Für die Bühne hat Peer Boysen eine einfache, aber wirkungsvolle Lösung gefunden: Fünf Podeste hinter dem Orchester deuten fünf verschiedene Zimmer an, die mit Sitzmöbel aus unterschiedlichen Epochen ausgestattet sind. Die Figuren bewegen sich zwischen diesen abgegrenzten Bereichen hin und her, nutzen auch den Raum vor den Musikern. Bunt zusammengewürfelt und mit viel Ironie sind auch die Kostüme: Figaro erscheint in einem harlekinartigen Wams, während der Graf mit einem übertriebenen Federhut und höfischen Gesten an den gestiefelten Kater erinnert.
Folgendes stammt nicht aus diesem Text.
lemma aWhile_eq (nums : List Int) (q : Int) :
    ∀ f, f ≤ nums.length →
      aWhile nums q f = f + ((nums.drop f).takeWhile (fun x => decide (q < x))).length := by
  intro f hf
  induction hn : nums.length - f generalizing f with
  | zero =>
    have hf' : f = nums.length := by omega
    subst hf'
    rw [aWhile]
    simp
  | succ k ih =>
    have hlt : f < nums.length := by omega
    have hget : PySem.List.pyGetD nums (f : Int) 0 = nums[f] := by
      rw [PySem.List.pyGetD_natCast, List.getD_eq_getElem _ _ hlt]
    rw [aWhile, List.drop_eq_getElem_cons hlt]
    by_cases hq : q < nums[f]
    · rw [dif_pos ⟨hlt, by rw [hget]; exact hq⟩, ih (f + 1) (by omega) (by omega),
        List.takeWhile_cons_of_pos (by simpa using hq), List.length_cons]
      omega
    · rw [dif_neg (by rw [hget]; tauto), List.takeWhile_cons_of_neg (by simpa using hq)]
      simp

lemma bPm_fold : ∀ (xs pre : List Int) (c : Int), pre.getLast? = some c →
    xs.foldl (fun pm x =>
      pm ++ [match pm.getLast? with
             | some l => if l < x then l else x
             | none => x]) pre = pre ++ pmW c xs := by
  intro xs
  induction xs with
  | nil => intro pre c _; simp [pmW]
  | cons x xs ih =>
    intro pre c hlast
    rw [List.foldl_cons]
    simp only [hlast]
    rw [ih (pre ++ [if c < x then c else x]) (if c < x then c else x) (by simp)]
    simp [pmW, List.append_assoc]

lemma bPm_eq (x : Int) (xs : List Int) : bPm (x :: xs) = x :: pmW x xs := by
  unfold bPm
  rw [List.foldl_cons]
  simpa using bPm_fold xs [x] x (by simp)

lemma pmW_le (q c : Int) (h : c ≤ q) : ∀ xs, (pmW c xs).countP (fun v => decide (q < v)) = 0
  | [] => rfl
  | x :: xs => by
    have hm : (if c < x then c else x) ≤ q := by split <;> omega
    have hnot : ¬ q < (if c < x then c else x) := by omega
    simp [pmW, List.countP_cons, hnot, pmW_le q _ hm xs]

lemma pmW_gt (q c : Int) (h : q < c) :
    ∀ xs, (pmW c xs).countP (fun v => decide (q < v)) = (xs.takeWhile (fun x => decide (q < x))).length
  | [] => rfl
  | x :: xs => by
    by_cases hx : q < x
    · have hm : q < (if c < x then c else x) := by split <;> omega
      simp [pmW, List.countP_cons, List.takeWhile_cons, hx, hm, pmW_gt q _ hm xs]
    · have hmle : (if c < x then c else x) ≤ q := by split <;> omega
      have hnot : ¬ q < (if c < x then c else x) := by omega
      simp [pmW, List.countP_cons, List.takeWhile_cons, hx, hnot, pmW_le q _ hmle xs]
-- pv_equiv track=rewrite | github.com/ahmedsameh1510/-Algorithms-and-Data-Structures-training---IEEE-CS-ZSB | BowWow and the Timetable.py | trains
-- ===== SOURCE A (Python) =====
-- def trains(decimall):
--     number=0
--     i=0
--     while True:
--         if decimall<=4**i:
--             break
--         number+=1
--         i+=1
--     return number
-- ===== SOURCE B (Python) =====
-- def trains(decimall):
--     if decimall <= 1:
--         return 0
--     return ((decimall - 1).bit_length() + 1) // 2
-- ===== Notes on version B (the rewrite author's own statement) =====
-- stated objective: idiomatic
-- what changed: Replaced the while-loop over growing powers of four with a closed-form computation from the bit length of decimall-1, using that the least i with the i-th power of four at least n is the rounded-up half of the bit length of n-1.
import Mathlib
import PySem

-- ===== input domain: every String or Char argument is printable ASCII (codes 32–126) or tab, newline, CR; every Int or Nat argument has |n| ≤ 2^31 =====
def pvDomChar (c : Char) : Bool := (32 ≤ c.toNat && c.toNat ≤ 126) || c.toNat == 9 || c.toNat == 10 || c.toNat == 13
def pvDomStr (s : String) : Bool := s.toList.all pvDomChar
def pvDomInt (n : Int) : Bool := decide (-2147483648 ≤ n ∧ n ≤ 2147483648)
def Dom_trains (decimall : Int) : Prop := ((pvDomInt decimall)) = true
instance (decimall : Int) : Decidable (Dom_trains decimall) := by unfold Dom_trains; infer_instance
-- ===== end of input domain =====

-- B replaces A's while-loop over growing powers of 4 by a closed form from bit_length (objective: idiomatic/closed form).

-- ===== PORT A =====
-- the while-loop: number and i advance together until decimall ≤ 4^i
def trainsLoop (decimall : Int) (number : Int) (i : Nat) : Int :=
  if decimall ≤ (4:Int) ^ i then number
  else trainsLoop decimall (number + 1) (i + 1)
termination_by (decimall - (4:Int) ^ i).toNat
decreasing_by
  have h1 : (4:Int) ^ i < 4 ^ (i + 1) := by
    have : (1:Int) ≤ 4 ^ i := one_le_pow₀ (by norm_num)
    calc (4:Int) ^ i < 4 ^ i + 3 * 4 ^ i := by linarith
    _ = 4 ^ (i+1) := by ring
  omega

def trains (decimall : Int) : Int := trainsLoop decimall 0 0

-- ===== PORT B =====
def trains_alt (decimall : Int) : Int :=
  if decimall ≤ 1 then 0
  else ((PySem.Int.bitLength (decimall - 1) + 1) / 2 : Nat)

-- ===== PRECONDITION & SPEC =====
def Spec_trains (decimall : Int) (out : Int) : Prop := out = trains_alt decimall
instance (decimall : Int) (out : Int) : Decidable (Spec_trains decimall out) := by unfold Spec_trains; infer_instance

-- ===== CLAIM (what is proved, stated in full; the proofs are below) =====
def Claim_equal_trains : Prop := ∀ (decimall : Int), Dom_trains decimall → Spec_trains decimall (trains decimall)

-- ===== LEMMAS AND PROOFS =====

-- If r ≥ i is the least index ≥ i with d ≤ 4^r, the loop from (n, i) returns n + (r - i).
theorem trainsLoop_eq (decimall : Int) (r : Nat)
    (hr : decimall ≤ (4:Int) ^ r) (hmin : ∀ j < r, (4:Int) ^ j < decimall) :
    ∀ i n, i ≤ r → trainsLoop decimall n i = n + ((r : Int) - i) := by
  intro i
  induction hk : r - i generalizing i with
  | zero =>
    intro n hi
    have : i = r := by omega
    subst this
    rw [trainsLoop, if_pos hr]
    omega
  | succ k ih =>
    intro n hi
    have hlt : i < r := by omega
    have : (4:Int) ^ i < decimall := hmin i hlt
    rw [trainsLoop, if_neg (by omega)]
    have := ih (i + 1) (by omega) (n + 1) (by omega)
    rw [this]
    push_cast
    ring

-- B's value b satisfies d ≤ 4^b and ∀ j < b, 4^j < d.
theorem alt_upper (decimall : Int) (h : 1 < decimall) :
    decimall ≤ (4:Int) ^ ((PySem.Int.bitLength (decimall - 1) + 1) / 2) := by
  set m := decimall - 1 with hm
  have hm0 : m ≠ 0 := by omega
  have habs : m.natAbs = m.toNat := by omega
  have hlt : m.natAbs < 2 ^ PySem.Int.bitLength m := PySem.Int.lt_two_pow_bitLength m
  set L := PySem.Int.bitLength m with hL
  have h2 : L ≤ 2 * ((L + 1) / 2) := by omega
  have hpow : (2:Nat) ^ L ≤ 2 ^ (2 * ((L + 1) / 2)) := Nat.pow_le_pow_right (by norm_num) h2
  have : m.natAbs < 2 ^ (2 * ((L + 1) / 2)) := lt_of_lt_of_le hlt hpow
  have h4 : (2:Nat) ^ (2 * ((L + 1) / 2)) = 4 ^ ((L + 1) / 2) := by
    rw [pow_mul]; norm_num
  rw [h4] at this
  have h5 : m < ((4:Nat) ^ ((L + 1) / 2) : Int) := by
    exact_mod_cast lt_of_le_of_lt (Int.le_natAbs) (by exact_mod_cast this)
  have h6 : ((4:Nat) ^ ((L + 1) / 2) : Int) = (4:Int) ^ ((L + 1) / 2) := by push_cast; ring
  rw [h6] at h5
  linarith

theorem alt_lower (decimall : Int) (h : 1 < decimall) :
    ∀ j < (PySem.Int.bitLength (decimall - 1) + 1) / 2, (4:Int) ^ j < decimall := by
  intro j hj
  set m := decimall - 1 with hm
  have hm0 : m ≠ 0 := by omega
  have hle : 2 ^ (PySem.Int.bitLength m - 1) ≤ m.natAbs := PySem.Int.two_pow_bitLength_le m hm0
  set L := PySem.Int.bitLength m with hL
  have h2j : 2 * j ≤ L - 1 := by omega
  have hpow : (2:Nat) ^ (2 * j) ≤ 2 ^ (L - 1) := Nat.pow_le_pow_right (by norm_num) h2j
  have h4 : (2:Nat) ^ (2 * j) = 4 ^ j := by rw [pow_mul]; norm_num
  have hnat : (4:Nat) ^ j ≤ m.natAbs := by omega
  have habs : (m.natAbs : Int) = m := Int.natAbs_of_nonneg (by omega)
  have h5 : ((4:Nat) ^ j : Int) ≤ m := by rw [← habs]; exact_mod_cast hnat
  have h6 : ((4:Nat) ^ j : Int) = (4:Int) ^ j := by push_cast; ring
  rw [h6] at h5
  linarith

-- ===== VERDICT (by name: the statement is the Claim_ definition above) =====
theorem trains_spec : Claim_equal_trains := by
  intro d _
  unfold Spec_trains trains trains_alt
  by_cases h : d ≤ 1
  · rw [if_pos h]
    rw [trainsLoop, if_pos (by simpa using le_trans h (by norm_num))]
  · rw [if_neg h]
    replace h : 1 < d := by omega
    set b := (PySem.Int.bitLength (d - 1) + 1) / 2 with hb
    have := trainsLoop_eq d b (alt_upper d h) (fun j hj => alt_lower d h j hj) 0 0 (Nat.zero_le b)
    rw [this]
    push_cast
    ring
Rosina trägt eine strenge Uniformjacke mit Krawatte und gleicht trotz Rüschenrock eher einer preußischen Gouvernante als einem jungen Mädchen. Aber das hat schon seine Berechtigung, ist sie doch alles andere als ein unbedarftes Opfer.

Die Oper wurde in der Fassung der deutschen Erstaufführung von 1819 von Ignaz Kollmann mit gesprochenen Dialogen gespielt. Dabei wurde deutlich, dass es in diesem Fall nicht nur um das heitere Austricksen eines alternden Vormundes geht, sondern dass alle Beteiligten massiv und oft mit unterschiedlichen Mitteln ihre eigenen Interessen vertreten. Michael Hofstetter leitete das großteils gut disponierte styriarte-Festspielorchester wie mit einem ständigen Blick auf die Katastrophe, an der gerade noch vorbeigeschrammt wird.

Unter den bestens disponierten Sängern ragte ganz besonders Marie Friederike Schöder als strenge Rosina heraus, die mit glasklaren Koloraturen und durchschlagendem Spiel aufwarten konnte. Miljenko Turk war ein durchtriebener Figaro, mehr Gauner als sympathischer Gehilfe, der sich mit sicherer Stimme geschickt durch den vielen Text manövrierte. Mit hellem, geschmeidigen Tenor hat Daniel Johannsen den Grafen Almaviva fast schon als Karikatur angelegt, wodurch die Liebesgeschichte etwas auf der Strecke blieb. Josef Wagner stellte als Basilio seinen geschmeidigen Bass unter Beweis, während Stefan Sevenich eher auf Fülle als Finesse setzte. Bibiana Nwobilo gab eine dem Schnupftabak nicht abgeneigte, praktische Marcellina, Ludwig Mitterhammer (Fiorillo) fügte sich nahtlos in das Ensemble ein.